If that's the case, it would be interesting to consider a design where the associated values are bundled into their own structs, i.e.

public enum Change {
    public struct Insertion {
        public let offset: Int
        public let element: ChangeElement
        public let associatedOffset: Int?
    }

    public struct Removal {
        public let offset: Int
        public let element: ChangeElement
        public let associatedOffset: Int?
    }

    case insert(Insertion)
    case remove(Removal)
}

This approach retains the same semantic distinction, and the helper computed variables could be defined on Change just as easily. It also comes with the following advantages:

Pattern matching on an instance of Change means binding only one value, which reduces noise in cases where not all properties of the payload are used.
The ergonomic problem of the insertions and removals properties in CollectionDifference disappears by updating the types of these properties:

public let insertions: [Change.Insertion]
public let removals: [Change.Removal]

Thus eliminating the invalid state case that currently exists when iterating over these properties.

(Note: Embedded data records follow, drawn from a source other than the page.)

-- pv_equiv track=rewrite | github.com/Scoz9/OrderCorrespondence | main.py | categorize_orders
-- ===== SOURCE A (Python) =====
-- def categorize_orders(listOrders):
--     singleProducts = []
--     multiProducts = []
--     ordersMultiProduct = []
--
--     for order in listOrders:
--         if len(order) > 1:
--             ordersMultiProduct.append(order)
--         elif order[0][2] != "1":
--             multiProducts.append(order)
--         else:
--             singleProducts.append(order)
--
--     return singleProducts, multiProducts, ordersMultiProduct
-- ===== SOURCE B (Python) =====
-- def _partition(xs, pred):
--     yes, no = [], []
--     for x in xs:
--         (yes if pred(x) else no).append(x)
--     return yes, no
--
--
-- def categorize_orders(listOrders):
--     singles, ordersMultiProduct = _partition(listOrders, lambda o: len(o) <= 1)
--     singleProducts, multiProducts = _partition(singles, lambda o: o[0][2] == "1")
--     return singleProducts, multiProducts, ordersMultiProduct
-- ===== Notes on version B (the rewrite author's own statement) =====
-- stated objective: simpler
-- what changed: Replaces the single three-way branching loop by two nested binary partitions: first split orders by size, then split the single-line orders by whether the third character of the first field is '1'.
import Mathlib
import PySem

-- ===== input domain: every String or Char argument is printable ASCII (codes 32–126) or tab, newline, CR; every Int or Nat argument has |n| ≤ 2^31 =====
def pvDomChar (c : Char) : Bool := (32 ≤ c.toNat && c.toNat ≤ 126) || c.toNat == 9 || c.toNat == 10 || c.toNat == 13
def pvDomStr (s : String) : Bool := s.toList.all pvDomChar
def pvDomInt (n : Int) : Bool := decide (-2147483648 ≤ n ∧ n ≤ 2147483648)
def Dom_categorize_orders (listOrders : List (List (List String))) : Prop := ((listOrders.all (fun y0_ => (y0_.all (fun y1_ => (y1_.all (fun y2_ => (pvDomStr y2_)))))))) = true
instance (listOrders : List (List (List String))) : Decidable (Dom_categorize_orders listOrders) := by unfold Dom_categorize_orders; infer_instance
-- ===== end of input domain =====

-- B replaces A's single three-way branching loop by two nested binary partitions (same cost, simpler decomposition).

-- the shared branch test  order[0][2] == "1" : inside Pre_ the order is nonempty and its
-- first line has ≥ 3 fields, so the headD/getD defaults are never consulted there.
def pvIsOne (o : List (List String)) : Bool :=
  (o.headD []).getD 2 "" == "1"

-- ===== PORT A =====
-- one pass, three accumulators, branches in Python's order
def categorize_orders (listOrders : List (List (List String))) : List (List (List String)) × List (List (List String)) × List (List (List String)) :=
  listOrders.foldl
    (fun acc order =>
      if 1 < order.length then (acc.1, acc.2.1, acc.2.2 ++ [order])
      else if pvIsOne order = false then (acc.1, acc.2.1 ++ [order], acc.2.2)
      else (acc.1 ++ [order], acc.2.1, acc.2.2))
    ([], [], [])

-- ===== PORT B =====
-- _partition in Source B is List.partition
def categorize_orders_alt (listOrders : List (List (List String))) : List (List (List String)) × List (List (List String)) × List (List (List String)) :=
  let p := listOrders.partition (fun o => o.length ≤ 1)
  let q := p.1.partition (fun o => pvIsOne o)
  (q.1, q.2, p.2)

-- ===== PRECONDITION & SPEC =====
-- Pre_ excludes exactly the inputs where Python A raises IndexError: an order with at most one
-- line that is empty or whose first line has fewer than 3 fields.
def Pre_categorize_orders (listOrders : List (List (List String))) : Prop :=
  ∀ o ∈ listOrders, o.length ≤ 1 → o.length = 1 ∧ 3 ≤ (o.headD []).length
instance (listOrders : List (List (List String))) : Decidable (Pre_categorize_orders listOrders) := by unfold Pre_categorize_orders; infer_instance

def pvWitness_categorize_orders : List (List (List String)) :=
  [[["a", "b", "1"]], [["x", "y", "z"]], [["a"], ["b"]]]

def Spec_categorize_orders (listOrders : List (List (List String))) (out : List (List (List String)) × List (List (List String)) × List (List (List String))) : Prop := out = categorize_orders_alt listOrders
instance (listOrders : List (List (List String))) (out : List (List (List String)) × List (List (List String)) × List (List (List String))) : Decidable (Spec_categorize_orders listOrders out) := by unfold Spec_categorize_orders; infer_instance

-- ===== CLAIM (what is proved, stated in full; the proofs are below) =====
def Claim_equal_categorize_orders : Prop := ∀ (listOrders : List (List (List String))), Dom_categorize_orders listOrders → Pre_categorize_orders listOrders → Spec_categorize_orders listOrders (categorize_orders listOrders)

-- ===== LEMMAS AND PROOFS =====

-- how B's nested partition unfolds on a cons
theorem categorize_orders_alt_cons (o : List (List String)) (t : List (List (List String))) :
    categorize_orders_alt (o :: t) =
      if o.length ≤ 1 then
        if pvIsOne o then
          (o :: (categorize_orders_alt t).1, (categorize_orders_alt t).2.1, (categorize_orders_alt t).2.2)
        else
          ((categorize_orders_alt t).1, o :: (categorize_orders_alt t).2.1, (categorize_orders_alt t).2.2)
      else ((categorize_orders_alt t).1, (categorize_orders_alt t).2.1, o :: (categorize_orders_alt t).2.2) := by
  by_cases h1 : o.length ≤ 1 <;> by_cases h2 : pvIsOne o <;>
    simp [categorize_orders_alt, List.partition_eq_filter_filter, h1, h2]

-- A's fold with general accumulators appends the three components B computes.
theorem categorize_orders_foldl (l : List (List (List String))) (s m om : List (List (List String))) :
    l.foldl
      (fun acc order =>
        if 1 < order.length then (acc.1, acc.2.1, acc.2.2 ++ [order])
        else if pvIsOne order = false then (acc.1, acc.2.1 ++ [order], acc.2.2)
        else (acc.1 ++ [order], acc.2.1, acc.2.2))
      (s, m, om)
    = (s ++ (categorize_orders_alt l).1, m ++ (categorize_orders_alt l).2.1, om ++ (categorize_orders_alt l).2.2) := by
  induction l generalizing s m om with
  | nil => simp [categorize_orders_alt]
  | cons o t ih =>
      rw [List.foldl_cons, categorize_orders_alt_cons]
      by_cases h1 : 1 < o.length
      · rw [if_pos h1, ih, if_neg (by omega)]; simp
      · have h1' : o.length ≤ 1 := by omega
        rw [if_neg h1, if_pos h1']
        by_cases h2 : pvIsOne o
        · rw [if_neg (by simp [h2]), ih, if_pos h2]; simp
        · rw [if_pos (by simp [h2]), ih, if_neg h2]; simp

-- ===== VERDICT (by name: the statement is the Claim_ definition above) =====
theorem categorize_orders_spec : Claim_equal_categorize_orders := by
  intro l _ _
  show categorize_orders l = categorize_orders_alt l
  rw [categorize_orders, categorize_orders_foldl]
  simp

mattrips · March 28, 2019, 7:10am

Nice improvement!

malhal · May 24, 2024, 12:01pm

I know this was long ago but I was just wondering if at the time you knew that diff is actually a collection itself so you can simply do:
for change in diff {
Which resolves the issue of .remove not being a valid case for insertions.

FYI it is missing from the current version of the docs for some reason.

github.com

numist/swift/blob/e89b53409f44e7c156748665ecaa382ecf8efdd9/stdlib/public/core/CollectionDifference.swift#L216


      
                switch c {
                  case .remove(let o, let e, let a):
                    return .insert(offset: o, element: e, associatedWith: a)
                  case .insert(let o, let e, let a):
                    return .remove(offset: o, element: e, associatedWith: a)
                }
              })
            }
          }
          
          /// A CollectionDifference is itself a Collection.
          ///
          /// The enumeration order of `Change` elements is:
          ///
          /// 1. `.remove`s, from highest `offset` to lowest
          /// 2. `.insert`s, from lowest `offset` to highest
          ///
          /// This guarantees that applicators on compatible base states are safe when
          /// written in the form:
          ///
          /// ```

taylorswift · May 27, 2024, 2:41pm

@theMomax is it expected that DocC can associate doccomment blocks on extensions to types in the same module? if i remember correctly, this documentation is only preserved for extensions to out-of-module types.

theMomax · May 27, 2024, 9:47pm

The conformance to Collection is listed under Conforms To Relationships. Only the doc comment above that extension block that states the conformance is not included. As far as I am aware that is the expected behavior for extensions to types in the same module, yes.